=== Source records ===
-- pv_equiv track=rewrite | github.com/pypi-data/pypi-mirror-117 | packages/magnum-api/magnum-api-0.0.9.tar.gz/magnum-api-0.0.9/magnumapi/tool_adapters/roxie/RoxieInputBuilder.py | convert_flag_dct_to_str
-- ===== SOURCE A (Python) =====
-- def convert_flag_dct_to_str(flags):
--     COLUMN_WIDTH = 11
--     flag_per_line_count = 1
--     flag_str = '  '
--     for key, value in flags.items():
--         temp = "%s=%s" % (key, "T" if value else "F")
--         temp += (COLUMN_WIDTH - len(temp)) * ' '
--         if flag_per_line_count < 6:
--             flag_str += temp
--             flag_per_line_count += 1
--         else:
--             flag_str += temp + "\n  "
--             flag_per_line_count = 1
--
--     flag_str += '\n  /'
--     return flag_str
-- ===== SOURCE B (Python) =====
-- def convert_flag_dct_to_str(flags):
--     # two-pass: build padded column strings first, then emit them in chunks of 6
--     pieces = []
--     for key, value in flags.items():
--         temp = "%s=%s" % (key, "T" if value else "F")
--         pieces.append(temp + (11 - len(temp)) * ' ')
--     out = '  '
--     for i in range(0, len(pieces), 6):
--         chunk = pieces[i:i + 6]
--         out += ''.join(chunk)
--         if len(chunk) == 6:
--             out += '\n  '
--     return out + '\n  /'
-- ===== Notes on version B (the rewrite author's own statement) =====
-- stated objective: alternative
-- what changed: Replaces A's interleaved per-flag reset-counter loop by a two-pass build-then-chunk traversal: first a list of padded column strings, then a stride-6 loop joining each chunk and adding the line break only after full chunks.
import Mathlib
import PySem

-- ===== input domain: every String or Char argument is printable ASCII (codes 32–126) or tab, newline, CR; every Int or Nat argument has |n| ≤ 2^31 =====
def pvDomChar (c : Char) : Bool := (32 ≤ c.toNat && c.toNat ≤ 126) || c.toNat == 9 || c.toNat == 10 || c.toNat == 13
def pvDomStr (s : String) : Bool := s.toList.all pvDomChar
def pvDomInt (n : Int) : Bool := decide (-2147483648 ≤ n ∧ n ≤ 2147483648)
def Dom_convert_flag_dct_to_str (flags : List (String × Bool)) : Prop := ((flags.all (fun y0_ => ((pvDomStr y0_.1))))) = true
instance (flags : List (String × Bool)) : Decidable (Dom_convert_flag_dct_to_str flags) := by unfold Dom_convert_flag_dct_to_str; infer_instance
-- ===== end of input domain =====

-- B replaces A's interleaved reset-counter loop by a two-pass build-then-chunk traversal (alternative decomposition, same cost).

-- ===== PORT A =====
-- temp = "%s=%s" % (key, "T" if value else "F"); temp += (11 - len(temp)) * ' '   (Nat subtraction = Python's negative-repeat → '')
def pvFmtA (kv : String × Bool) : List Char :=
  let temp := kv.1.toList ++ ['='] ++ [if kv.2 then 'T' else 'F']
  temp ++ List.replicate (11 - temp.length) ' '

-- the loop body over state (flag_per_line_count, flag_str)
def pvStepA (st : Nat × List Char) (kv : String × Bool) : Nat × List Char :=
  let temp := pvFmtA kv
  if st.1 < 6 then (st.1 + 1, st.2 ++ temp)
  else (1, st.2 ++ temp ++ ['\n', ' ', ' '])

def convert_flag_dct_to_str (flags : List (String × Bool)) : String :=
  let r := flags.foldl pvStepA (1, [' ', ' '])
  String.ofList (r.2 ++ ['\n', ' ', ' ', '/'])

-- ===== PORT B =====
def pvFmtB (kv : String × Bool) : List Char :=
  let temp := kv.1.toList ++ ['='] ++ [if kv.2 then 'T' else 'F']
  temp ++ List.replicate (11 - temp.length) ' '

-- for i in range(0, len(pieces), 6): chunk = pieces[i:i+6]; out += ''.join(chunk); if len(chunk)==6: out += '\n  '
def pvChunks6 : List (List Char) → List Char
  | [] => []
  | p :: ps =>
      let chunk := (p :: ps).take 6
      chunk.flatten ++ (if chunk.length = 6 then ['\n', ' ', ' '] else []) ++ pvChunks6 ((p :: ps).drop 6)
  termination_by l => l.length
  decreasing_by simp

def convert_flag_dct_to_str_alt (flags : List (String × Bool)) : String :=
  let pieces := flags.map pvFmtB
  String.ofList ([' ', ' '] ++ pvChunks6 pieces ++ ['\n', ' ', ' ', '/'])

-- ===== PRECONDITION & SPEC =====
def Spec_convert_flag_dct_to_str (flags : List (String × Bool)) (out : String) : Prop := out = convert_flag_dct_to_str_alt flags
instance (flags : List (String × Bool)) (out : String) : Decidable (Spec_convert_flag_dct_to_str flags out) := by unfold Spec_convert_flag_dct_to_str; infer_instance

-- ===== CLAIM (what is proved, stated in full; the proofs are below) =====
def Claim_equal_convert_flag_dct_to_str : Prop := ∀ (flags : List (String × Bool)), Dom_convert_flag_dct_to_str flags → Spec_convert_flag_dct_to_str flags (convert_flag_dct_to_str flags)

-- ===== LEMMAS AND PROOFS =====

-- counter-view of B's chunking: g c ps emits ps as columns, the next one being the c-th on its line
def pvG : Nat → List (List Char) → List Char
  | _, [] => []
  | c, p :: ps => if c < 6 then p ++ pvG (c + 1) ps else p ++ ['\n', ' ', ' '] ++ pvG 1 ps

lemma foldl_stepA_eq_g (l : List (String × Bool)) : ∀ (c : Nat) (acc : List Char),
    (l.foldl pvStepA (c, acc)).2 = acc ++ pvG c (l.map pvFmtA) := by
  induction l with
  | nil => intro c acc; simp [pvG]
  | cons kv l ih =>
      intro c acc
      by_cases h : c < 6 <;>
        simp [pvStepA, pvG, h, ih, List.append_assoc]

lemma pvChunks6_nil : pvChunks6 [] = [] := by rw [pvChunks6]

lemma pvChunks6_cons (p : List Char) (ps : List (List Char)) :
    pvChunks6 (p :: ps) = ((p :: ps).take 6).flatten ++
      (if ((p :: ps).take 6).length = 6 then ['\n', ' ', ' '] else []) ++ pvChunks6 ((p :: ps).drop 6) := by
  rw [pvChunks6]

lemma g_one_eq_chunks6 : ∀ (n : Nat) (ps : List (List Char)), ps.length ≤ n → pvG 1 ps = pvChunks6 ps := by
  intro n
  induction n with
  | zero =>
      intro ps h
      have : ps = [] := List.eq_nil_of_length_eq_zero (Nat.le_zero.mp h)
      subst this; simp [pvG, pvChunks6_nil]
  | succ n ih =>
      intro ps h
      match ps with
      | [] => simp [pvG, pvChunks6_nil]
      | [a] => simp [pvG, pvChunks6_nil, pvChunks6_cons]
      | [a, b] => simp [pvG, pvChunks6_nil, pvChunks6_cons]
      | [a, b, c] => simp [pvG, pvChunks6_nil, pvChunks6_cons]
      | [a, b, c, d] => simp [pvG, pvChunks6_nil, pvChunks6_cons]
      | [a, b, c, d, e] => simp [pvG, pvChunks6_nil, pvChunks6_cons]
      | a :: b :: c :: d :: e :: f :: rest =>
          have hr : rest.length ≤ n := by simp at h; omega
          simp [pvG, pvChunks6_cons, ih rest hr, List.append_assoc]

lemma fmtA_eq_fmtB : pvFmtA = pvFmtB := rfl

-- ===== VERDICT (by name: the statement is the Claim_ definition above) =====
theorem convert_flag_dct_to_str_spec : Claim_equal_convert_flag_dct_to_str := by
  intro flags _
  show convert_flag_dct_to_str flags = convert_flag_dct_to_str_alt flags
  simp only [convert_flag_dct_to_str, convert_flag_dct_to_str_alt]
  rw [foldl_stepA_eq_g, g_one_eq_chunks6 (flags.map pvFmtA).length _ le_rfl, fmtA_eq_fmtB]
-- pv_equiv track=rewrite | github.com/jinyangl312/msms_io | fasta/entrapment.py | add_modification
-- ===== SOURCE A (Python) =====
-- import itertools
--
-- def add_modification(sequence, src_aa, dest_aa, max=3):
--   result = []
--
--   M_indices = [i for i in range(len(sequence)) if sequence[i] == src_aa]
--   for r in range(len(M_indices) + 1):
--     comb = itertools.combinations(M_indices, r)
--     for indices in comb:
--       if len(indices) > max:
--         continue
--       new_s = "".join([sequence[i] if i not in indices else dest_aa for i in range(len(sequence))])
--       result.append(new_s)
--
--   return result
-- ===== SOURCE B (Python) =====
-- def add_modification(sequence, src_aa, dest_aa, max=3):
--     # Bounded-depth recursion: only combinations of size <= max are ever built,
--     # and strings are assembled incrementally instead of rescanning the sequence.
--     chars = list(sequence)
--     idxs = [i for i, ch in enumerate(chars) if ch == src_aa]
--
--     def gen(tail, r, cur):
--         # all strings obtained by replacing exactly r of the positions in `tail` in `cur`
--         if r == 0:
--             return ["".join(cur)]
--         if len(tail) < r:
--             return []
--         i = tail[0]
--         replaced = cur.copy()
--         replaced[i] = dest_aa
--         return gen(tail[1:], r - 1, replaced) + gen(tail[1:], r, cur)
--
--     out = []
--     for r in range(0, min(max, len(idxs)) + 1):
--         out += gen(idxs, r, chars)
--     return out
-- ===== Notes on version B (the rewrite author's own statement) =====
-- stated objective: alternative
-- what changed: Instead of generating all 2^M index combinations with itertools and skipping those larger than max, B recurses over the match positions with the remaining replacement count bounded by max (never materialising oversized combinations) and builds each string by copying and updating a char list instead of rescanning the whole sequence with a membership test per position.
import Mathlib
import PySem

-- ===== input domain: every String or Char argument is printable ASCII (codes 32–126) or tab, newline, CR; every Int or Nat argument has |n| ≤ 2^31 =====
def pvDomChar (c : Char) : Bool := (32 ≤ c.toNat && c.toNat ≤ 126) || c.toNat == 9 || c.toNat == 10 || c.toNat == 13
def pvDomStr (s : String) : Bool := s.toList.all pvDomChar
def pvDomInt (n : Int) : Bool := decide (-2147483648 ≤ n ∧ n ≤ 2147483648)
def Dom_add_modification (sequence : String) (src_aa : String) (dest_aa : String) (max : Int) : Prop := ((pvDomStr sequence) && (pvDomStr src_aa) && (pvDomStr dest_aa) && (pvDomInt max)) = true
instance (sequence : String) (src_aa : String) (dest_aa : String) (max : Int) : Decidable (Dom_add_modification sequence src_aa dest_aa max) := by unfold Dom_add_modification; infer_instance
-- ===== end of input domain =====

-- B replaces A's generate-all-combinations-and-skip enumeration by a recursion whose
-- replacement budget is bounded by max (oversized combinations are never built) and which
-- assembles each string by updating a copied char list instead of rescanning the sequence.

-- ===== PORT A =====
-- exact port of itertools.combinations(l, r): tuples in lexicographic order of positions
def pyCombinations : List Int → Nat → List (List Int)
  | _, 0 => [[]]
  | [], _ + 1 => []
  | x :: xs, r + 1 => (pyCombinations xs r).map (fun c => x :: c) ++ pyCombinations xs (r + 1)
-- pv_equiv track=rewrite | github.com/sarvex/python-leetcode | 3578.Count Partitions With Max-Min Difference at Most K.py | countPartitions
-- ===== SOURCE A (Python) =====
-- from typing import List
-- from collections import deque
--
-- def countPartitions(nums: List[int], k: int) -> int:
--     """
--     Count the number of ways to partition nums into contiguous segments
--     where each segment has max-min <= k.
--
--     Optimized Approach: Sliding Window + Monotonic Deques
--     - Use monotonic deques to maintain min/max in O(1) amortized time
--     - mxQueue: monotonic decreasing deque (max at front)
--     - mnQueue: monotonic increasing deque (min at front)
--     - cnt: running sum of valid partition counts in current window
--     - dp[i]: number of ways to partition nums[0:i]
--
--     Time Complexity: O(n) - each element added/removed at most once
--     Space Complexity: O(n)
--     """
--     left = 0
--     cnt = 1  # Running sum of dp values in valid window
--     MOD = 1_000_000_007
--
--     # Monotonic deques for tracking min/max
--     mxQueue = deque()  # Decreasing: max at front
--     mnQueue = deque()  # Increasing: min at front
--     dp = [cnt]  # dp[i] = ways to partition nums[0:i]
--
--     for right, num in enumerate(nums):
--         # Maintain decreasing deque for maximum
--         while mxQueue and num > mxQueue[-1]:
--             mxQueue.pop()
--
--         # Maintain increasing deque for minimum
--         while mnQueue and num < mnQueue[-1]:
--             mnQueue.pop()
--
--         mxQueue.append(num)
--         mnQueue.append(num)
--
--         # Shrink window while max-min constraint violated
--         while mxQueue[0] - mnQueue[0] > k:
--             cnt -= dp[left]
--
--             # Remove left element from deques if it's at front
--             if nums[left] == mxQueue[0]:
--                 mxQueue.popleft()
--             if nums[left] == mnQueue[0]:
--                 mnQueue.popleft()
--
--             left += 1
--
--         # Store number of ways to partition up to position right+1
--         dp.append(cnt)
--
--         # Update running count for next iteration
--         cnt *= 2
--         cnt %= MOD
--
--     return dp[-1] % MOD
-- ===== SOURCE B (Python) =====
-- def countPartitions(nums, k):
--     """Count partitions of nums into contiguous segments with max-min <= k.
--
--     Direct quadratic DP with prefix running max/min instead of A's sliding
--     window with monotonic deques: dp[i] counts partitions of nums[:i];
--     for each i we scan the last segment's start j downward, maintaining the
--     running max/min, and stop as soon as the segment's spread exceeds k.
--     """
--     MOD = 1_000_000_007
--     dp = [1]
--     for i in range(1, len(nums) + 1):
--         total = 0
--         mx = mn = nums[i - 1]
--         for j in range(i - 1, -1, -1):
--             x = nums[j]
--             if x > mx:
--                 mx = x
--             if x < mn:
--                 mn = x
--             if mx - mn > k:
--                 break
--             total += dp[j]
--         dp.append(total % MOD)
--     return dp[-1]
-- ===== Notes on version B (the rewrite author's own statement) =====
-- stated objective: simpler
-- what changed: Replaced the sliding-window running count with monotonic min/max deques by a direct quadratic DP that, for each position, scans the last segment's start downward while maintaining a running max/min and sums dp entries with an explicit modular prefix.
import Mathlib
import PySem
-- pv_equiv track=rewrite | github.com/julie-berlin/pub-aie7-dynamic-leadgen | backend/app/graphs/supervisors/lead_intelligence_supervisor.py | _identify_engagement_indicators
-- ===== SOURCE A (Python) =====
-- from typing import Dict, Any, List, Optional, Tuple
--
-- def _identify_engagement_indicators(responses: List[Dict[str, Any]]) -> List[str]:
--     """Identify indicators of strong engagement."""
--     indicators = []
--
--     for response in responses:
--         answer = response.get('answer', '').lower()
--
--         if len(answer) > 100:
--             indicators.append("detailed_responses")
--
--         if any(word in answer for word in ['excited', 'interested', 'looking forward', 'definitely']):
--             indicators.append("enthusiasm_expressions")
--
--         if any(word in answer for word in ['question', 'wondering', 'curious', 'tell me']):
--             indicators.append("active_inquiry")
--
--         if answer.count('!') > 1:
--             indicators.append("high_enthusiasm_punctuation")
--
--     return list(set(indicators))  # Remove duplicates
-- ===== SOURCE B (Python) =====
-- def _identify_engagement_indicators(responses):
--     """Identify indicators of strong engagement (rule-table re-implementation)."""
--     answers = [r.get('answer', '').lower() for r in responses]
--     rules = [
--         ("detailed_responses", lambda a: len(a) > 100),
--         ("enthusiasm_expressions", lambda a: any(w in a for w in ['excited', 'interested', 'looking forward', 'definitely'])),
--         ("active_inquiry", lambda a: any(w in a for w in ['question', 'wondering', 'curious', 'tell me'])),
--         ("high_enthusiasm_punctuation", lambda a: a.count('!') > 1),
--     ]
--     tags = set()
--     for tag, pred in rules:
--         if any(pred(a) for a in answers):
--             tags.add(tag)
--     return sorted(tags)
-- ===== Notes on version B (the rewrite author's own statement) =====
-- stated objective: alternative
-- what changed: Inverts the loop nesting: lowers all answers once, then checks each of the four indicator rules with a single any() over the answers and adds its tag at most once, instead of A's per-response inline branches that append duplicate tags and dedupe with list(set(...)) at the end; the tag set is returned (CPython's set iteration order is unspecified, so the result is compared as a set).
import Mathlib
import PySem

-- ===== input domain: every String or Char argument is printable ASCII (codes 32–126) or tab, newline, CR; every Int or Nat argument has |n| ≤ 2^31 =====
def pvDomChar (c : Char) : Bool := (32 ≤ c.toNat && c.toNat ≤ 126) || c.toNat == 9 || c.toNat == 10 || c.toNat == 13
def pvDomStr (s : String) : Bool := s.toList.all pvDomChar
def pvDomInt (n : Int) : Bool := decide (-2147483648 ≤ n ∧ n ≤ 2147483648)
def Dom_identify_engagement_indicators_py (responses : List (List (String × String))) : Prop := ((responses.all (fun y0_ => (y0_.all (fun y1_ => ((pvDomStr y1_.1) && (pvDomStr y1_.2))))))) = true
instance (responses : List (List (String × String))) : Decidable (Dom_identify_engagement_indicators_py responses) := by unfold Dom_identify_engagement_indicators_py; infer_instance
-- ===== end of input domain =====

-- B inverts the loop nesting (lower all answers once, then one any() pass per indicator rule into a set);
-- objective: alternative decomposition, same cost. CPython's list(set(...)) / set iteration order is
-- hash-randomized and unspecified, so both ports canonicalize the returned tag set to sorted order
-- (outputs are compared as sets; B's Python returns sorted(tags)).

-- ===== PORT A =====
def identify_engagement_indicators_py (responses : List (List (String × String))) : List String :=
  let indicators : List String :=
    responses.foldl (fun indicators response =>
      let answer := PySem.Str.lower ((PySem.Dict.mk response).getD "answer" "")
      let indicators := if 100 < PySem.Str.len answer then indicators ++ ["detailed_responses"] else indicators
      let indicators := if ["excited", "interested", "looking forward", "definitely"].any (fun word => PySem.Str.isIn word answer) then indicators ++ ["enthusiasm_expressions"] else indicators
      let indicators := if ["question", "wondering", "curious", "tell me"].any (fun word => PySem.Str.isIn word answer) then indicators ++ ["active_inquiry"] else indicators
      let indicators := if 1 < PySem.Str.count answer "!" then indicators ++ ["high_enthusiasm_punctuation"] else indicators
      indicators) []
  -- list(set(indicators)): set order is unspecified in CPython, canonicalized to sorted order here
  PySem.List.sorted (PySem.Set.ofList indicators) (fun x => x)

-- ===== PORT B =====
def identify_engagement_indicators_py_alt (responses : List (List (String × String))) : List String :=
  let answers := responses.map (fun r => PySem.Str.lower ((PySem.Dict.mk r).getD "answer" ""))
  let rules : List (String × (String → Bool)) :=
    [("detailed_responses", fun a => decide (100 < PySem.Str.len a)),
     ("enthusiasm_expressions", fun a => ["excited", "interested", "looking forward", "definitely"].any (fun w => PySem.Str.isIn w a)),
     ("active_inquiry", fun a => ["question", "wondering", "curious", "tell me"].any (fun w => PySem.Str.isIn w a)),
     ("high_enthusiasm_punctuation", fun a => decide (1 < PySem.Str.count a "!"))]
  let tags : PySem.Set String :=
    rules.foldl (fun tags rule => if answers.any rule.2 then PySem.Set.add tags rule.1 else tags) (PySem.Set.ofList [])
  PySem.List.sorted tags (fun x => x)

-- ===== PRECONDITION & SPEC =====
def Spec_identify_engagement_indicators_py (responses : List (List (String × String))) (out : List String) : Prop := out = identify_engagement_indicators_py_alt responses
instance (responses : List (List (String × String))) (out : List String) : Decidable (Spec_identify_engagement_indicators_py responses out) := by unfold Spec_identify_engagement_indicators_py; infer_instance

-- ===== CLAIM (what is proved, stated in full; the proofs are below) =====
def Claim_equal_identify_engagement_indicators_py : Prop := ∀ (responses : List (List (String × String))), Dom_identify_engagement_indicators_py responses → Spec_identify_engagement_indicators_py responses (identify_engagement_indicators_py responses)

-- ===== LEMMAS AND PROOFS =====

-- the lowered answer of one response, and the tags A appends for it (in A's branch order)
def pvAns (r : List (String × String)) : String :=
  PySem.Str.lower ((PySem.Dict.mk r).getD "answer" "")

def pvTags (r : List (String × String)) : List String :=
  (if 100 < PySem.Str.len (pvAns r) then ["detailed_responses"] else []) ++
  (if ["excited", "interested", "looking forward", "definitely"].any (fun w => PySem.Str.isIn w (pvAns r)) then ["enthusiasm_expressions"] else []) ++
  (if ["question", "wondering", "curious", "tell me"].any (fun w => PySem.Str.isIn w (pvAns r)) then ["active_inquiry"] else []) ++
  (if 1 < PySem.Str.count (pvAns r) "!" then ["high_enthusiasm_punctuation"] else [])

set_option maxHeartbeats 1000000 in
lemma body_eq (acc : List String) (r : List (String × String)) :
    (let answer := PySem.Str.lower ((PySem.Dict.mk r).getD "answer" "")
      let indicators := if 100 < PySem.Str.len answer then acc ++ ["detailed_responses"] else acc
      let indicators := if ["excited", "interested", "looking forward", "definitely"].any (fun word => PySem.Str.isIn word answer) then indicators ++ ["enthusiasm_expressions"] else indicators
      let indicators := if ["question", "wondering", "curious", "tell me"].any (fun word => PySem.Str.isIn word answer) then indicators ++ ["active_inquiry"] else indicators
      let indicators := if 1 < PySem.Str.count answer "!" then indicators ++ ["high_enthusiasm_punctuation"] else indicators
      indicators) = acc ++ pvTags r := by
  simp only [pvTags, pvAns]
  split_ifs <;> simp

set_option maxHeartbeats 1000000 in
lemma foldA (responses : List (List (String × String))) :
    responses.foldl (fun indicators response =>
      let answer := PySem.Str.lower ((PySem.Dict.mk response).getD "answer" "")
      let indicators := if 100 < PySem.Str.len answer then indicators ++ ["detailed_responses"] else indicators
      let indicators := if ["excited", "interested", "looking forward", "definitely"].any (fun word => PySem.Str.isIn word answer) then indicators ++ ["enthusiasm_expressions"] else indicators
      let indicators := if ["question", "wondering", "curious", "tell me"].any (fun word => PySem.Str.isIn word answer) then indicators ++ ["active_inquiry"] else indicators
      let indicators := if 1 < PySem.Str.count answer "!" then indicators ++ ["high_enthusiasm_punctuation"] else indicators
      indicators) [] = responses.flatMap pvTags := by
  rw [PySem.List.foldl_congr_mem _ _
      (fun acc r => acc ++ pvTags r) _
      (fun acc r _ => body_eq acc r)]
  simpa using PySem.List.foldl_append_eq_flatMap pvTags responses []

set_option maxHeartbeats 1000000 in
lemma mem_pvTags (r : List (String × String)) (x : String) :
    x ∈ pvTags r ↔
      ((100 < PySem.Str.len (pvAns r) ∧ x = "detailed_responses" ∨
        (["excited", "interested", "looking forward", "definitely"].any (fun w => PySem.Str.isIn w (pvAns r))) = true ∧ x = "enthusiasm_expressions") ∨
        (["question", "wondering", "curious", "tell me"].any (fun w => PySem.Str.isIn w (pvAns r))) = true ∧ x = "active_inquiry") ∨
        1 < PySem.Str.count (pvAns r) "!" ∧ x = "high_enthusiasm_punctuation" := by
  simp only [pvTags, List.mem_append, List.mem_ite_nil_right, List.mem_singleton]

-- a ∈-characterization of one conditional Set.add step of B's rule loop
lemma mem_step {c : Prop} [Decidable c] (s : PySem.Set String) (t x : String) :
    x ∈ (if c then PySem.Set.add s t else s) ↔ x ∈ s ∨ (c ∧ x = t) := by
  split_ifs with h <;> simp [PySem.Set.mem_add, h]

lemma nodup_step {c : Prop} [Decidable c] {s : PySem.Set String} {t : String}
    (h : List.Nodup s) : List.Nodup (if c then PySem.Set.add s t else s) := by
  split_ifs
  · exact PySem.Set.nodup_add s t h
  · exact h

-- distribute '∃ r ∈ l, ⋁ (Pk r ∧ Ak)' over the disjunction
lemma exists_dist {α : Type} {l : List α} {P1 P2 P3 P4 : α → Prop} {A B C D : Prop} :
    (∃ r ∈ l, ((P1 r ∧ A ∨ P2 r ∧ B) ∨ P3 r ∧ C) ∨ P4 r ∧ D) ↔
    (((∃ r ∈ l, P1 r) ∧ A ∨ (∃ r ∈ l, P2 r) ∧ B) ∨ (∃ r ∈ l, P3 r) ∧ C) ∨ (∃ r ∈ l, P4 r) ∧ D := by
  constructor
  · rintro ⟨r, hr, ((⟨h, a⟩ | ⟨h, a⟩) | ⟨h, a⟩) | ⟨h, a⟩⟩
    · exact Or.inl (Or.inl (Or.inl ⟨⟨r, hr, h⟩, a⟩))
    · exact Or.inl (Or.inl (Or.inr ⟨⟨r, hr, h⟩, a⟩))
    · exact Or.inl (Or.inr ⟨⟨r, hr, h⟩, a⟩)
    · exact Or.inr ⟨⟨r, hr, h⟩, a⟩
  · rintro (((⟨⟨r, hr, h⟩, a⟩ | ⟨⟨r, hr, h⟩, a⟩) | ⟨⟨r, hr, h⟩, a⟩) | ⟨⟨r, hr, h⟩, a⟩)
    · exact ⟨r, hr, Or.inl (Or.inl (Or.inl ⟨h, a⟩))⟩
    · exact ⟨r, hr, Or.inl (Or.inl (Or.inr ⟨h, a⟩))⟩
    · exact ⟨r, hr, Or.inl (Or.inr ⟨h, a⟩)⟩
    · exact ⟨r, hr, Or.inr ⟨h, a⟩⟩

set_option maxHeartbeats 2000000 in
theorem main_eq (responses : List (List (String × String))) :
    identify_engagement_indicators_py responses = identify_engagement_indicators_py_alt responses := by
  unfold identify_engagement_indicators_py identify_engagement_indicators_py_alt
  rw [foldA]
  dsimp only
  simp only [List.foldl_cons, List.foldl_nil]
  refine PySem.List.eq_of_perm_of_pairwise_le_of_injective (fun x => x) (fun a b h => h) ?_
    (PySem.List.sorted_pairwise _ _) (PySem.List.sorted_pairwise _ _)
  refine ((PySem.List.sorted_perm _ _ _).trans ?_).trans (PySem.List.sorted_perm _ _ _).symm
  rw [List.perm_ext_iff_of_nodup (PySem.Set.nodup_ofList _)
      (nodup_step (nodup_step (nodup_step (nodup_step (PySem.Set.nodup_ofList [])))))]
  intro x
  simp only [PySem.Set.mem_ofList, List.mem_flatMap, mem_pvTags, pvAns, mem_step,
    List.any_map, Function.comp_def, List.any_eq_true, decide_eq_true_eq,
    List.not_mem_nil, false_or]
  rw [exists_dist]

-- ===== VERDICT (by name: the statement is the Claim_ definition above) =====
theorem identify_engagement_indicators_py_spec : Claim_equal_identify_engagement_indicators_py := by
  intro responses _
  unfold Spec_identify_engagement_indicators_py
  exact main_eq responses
===
The problem
How many lines in the entries above hold the word "have"? Reply with the number by itself.

Written response
2